- Work to be completed:
Output each line of the data word for word, from the first through the line that holds "-- stated objective: alternative", and leave off whatever follows.

- Information supplied:
-- pv_equiv track=rewrite | github.com/adeak/AoC2022 | day23.py | ground_covered
-- ===== SOURCE A (Python) =====
-- def ground_covered(board):
--     extents = [0, 0, 0, 0]
--     for elf in board:
--         extents[0] = min(extents[0], elf[0])  # xmin
--         extents[1] = max(extents[1], elf[0])  # xmax
--         extents[2] = min(extents[2], elf[1])  # ymin
--         extents[3] = max(extents[3], elf[1])  # ymax
--     return (extents[1] - extents[0] + 1) * (extents[3] - extents[2] + 1) - len(board)
-- ===== SOURCE B (Python) =====
-- def ground_covered(board):
--     xs = sorted([0] + [x for x, _ in board])
--     ys = sorted([0] + [y for _, y in board])
--     return (xs[-1] - xs[0] + 1) * (ys[-1] - ys[0] + 1) - len(board)
-- ===== Notes on version B (the rewrite author's own statement) =====
-- stated objective: alternative
-- what changed: Replaces A's fused single-pass running min/max loop over a mutated 4-slot extents list by a sort-based algorithm: each 0-prepended coordinate list is sorted and the extrema are read off the sorted list's endpoints.
import Mathlib
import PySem

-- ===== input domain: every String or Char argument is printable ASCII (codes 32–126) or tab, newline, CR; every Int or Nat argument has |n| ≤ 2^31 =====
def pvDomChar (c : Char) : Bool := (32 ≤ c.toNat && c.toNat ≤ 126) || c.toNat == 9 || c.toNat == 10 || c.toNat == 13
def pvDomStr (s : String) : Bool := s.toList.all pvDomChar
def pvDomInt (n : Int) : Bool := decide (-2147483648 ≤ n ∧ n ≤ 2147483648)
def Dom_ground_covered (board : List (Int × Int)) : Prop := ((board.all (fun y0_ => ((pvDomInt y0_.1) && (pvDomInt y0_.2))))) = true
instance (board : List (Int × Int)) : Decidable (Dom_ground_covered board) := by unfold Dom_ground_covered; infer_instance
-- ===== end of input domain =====

-- B replaces A's fused running min/max loop by a different algorithm: sort each
-- 0-prepended coordinate list and read the extrema off the sorted endpoints (alternative).


-- ===== PORT A =====
-- extents = [0,0,0,0] kept as a 4-tuple (xmin, xmax, ymin, ymax); the loop is a foldl.
def ground_covered (board : List (Int × Int)) : Int :=
  let e := board.foldl
    (fun (e : Int × Int × Int × Int) elf =>
      (min e.1 elf.1, max e.2.1 elf.1, min e.2.2.1 elf.2, max e.2.2.2 elf.2))
    (0, 0, 0, 0)
  (e.2.1 - e.1 + 1) * (e.2.2.2 - e.2.2.1 + 1) - board.length

-- ===== PORT B =====
-- sorted([0] + [x for x,_ in board]) = PySem.List.sorted on 0 :: projection; the lists are
-- nonempty, so xs[0]/xs[-1] (PySem.List.pyGet?) always return some _ and `.getD 0` is unreachable.
def ground_covered_alt (board : List (Int × Int)) : Int :=
  let xs := PySem.List.sorted ((0 : Int) :: board.map (fun e => e.1)) (fun x => x) false
  let ys := PySem.List.sorted ((0 : Int) :: board.map (fun e => e.2)) (fun x => x) false
  ((PySem.List.pyGet? xs (-1)).getD 0 - (PySem.List.pyGet? xs 0).getD 0 + 1) *
    ((PySem.List.pyGet? ys (-1)).getD 0 - (PySem.List.pyGet? ys 0).getD 0 + 1) - board.length

-- ===== PRECONDITION & SPEC =====
def Spec_ground_covered (board : List (Int × Int)) (out : Int) : Prop := out = ground_covered_alt board
instance (board : List (Int × Int)) (out : Int) : Decidable (Spec_ground_covered board out) := by unfold Spec_ground_covered; infer_instance

-- ===== CLAIM (what is proved, stated in full; the proofs are below) =====
def Claim_equal_ground_covered : Prop := ∀ (board : List (Int × Int)), Dom_ground_covered board → Spec_ground_covered board (ground_covered board)

-- ===== LEMMAS AND PROOFS =====
-- A's fused fold over the 4-tuple equals the four componentwise folds over the projections.
theorem fold4_eq (board : List (Int × Int)) :
    ∀ a b c d : Int,
      board.foldl
        (fun (e : Int × Int × Int × Int) elf =>
          (min e.1 elf.1, max e.2.1 elf.1, min e.2.2.1 elf.2, max e.2.2.2 elf.2))
        (a, b, c, d)
      = ((board.map (fun e => e.1)).foldl min a,
         (board.map (fun e => e.1)).foldl max b,
         (board.map (fun e => e.2)).foldl min c,
         (board.map (fun e => e.2)).foldl max d) := by
  induction board with
  | nil => intro a b c d; rfl
  | cons hd tl ih => intro a b c d; simp [List.foldl, ih]

-- every member of a ≤-pairwise list is ≤ its last element
theorem le_getLast_of_pairwise : ∀ (s : List Int), s.Pairwise (· ≤ ·) →
    ∀ y ∈ s, ∀ (hne : s ≠ []), y ≤ s.getLast hne := by
  intro s
  induction s with
  | nil => intro _ y hy; cases hy
  | cons h t ih =>
    intro hp y hy hne
    rcases List.pairwise_cons.mp hp with ⟨hhd, ht⟩
    cases t with
    | nil => simp at hy; simp [hy]
    | cons h2 t2 =>
      rw [List.getLast_cons (by simp)]
      rcases List.mem_cons.mp hy with rfl | hy'
      · exact hhd _ (List.getLast_mem (by simp))
      · exact ih ht _ hy' (by simp)

-- first element of sorted (a :: l) is the running min; last element is the running max
theorem sorted_head_eq_min (a : Int) (l : List Int) :
    (PySem.List.pyGet? (PySem.List.sorted (a :: l) (fun x => x) false) 0).getD 0
      = l.foldl min a := by
  rcases hs : PySem.List.sorted (a :: l) (fun x => x) false with _ | ⟨h, t⟩
  · exact absurd hs (by simp [PySem.List.sorted_eq_nil_iff])
  · rw [PySem.List.pyGet?_zero_cons]
    have hperm := PySem.List.sorted_perm (a :: l) (fun x => x) false
    rw [hs] at hperm
    have hmem : h ∈ a :: l := hperm.mem_iff.mp (by simp)
    have hle := PySem.List.key_head_sorted_le (xs := a :: l) (key := fun x => x) hs
    have hmin := PySem.List.foldl_min_le l a
    have hminmem : l.foldl min a = a ∨ l.foldl min a ∈ l := PySem.List.foldl_min_mem l a
    have h1 : h ≤ l.foldl min a := by
      rcases hminmem with he | hm
      · rw [he]; exact hle a (by simp)
      · exact hle _ (by simp [hm])
    have h2 : l.foldl min a ≤ h := by
      rcases List.mem_cons.mp hmem with rfl | hm
      · exact hmin.1
      · exact hmin.2 _ hm
    simp [le_antisymm h1 h2]

theorem sorted_last_eq_max (a : Int) (l : List Int) :
    (PySem.List.pyGet? (PySem.List.sorted (a :: l) (fun x => x) false) (-1)).getD 0
      = l.foldl max a := by
  have hne : PySem.List.sorted (a :: l) (fun x => x) false ≠ [] := by
    simp [PySem.List.sorted_eq_nil_iff]
  rw [PySem.List.pyGet?_neg_one, List.getLast?_eq_some_getLast hne]
  have hperm := PySem.List.sorted_perm (a :: l) (fun x => x) false
  have hpair := PySem.List.sorted_pairwise (xs := a :: l) (key := fun x => x)
  set s := PySem.List.sorted (a :: l) (fun x => x) false with hsdef
  have hLmem : s.getLast hne ∈ a :: l := hperm.mem_iff.mp (List.getLast_mem hne)
  have hmax := PySem.List.le_foldl_max l a
  have hmaxmem : l.foldl max a = a ∨ l.foldl max a ∈ l := PySem.List.foldl_max_mem l a
  have h1 : s.getLast hne ≤ l.foldl max a := by
    rcases List.mem_cons.mp hLmem with he | hm
    · rw [he]; exact hmax.1
    · exact hmax.2 _ hm
  have h2 : l.foldl max a ≤ s.getLast hne := by
    have hmem : l.foldl max a ∈ s := by
      refine hperm.mem_iff.mpr ?_
      rcases hmaxmem with he | hm
      · simp [he]
      · simp [hm]
    exact le_getLast_of_pairwise s hpair _ hmem hne
  exact le_antisymm h1 h2

-- ===== VERDICT (by name: the statement is the Claim_ definition above) =====
theorem ground_covered_spec : Claim_equal_ground_covered := by
  intro board _
  unfold Spec_ground_covered ground_covered ground_covered_alt
  simp only [fold4_eq, sorted_head_eq_min, sorted_last_eq_max]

- Answer box:
-- pv_equiv track=rewrite | github.com/adeak/AoC2022 | day23.py | ground_covered
-- ===== SOURCE A (Python) =====
-- def ground_covered(board):
--     extents = [0, 0, 0, 0]
--     for elf in board:
--         extents[0] = min(extents[0], elf[0])  # xmin
--         extents[1] = max(extents[1], elf[0])  # xmax
--         extents[2] = min(extents[2], elf[1])  # ymin
--         extents[3] = max(extents[3], elf[1])  # ymax
--     return (extents[1] - extents[0] + 1) * (extents[3] - extents[2] + 1) - len(board)
-- ===== SOURCE B (Python) =====
-- def ground_covered(board):
--     xs = sorted([0] + [x for x, _ in board])
--     ys = sorted([0] + [y for _, y in board])
--     return (xs[-1] - xs[0] + 1) * (ys[-1] - ys[0] + 1) - len(board)
-- ===== Notes on version B (the rewrite author's own statement) =====
-- stated objective: alternative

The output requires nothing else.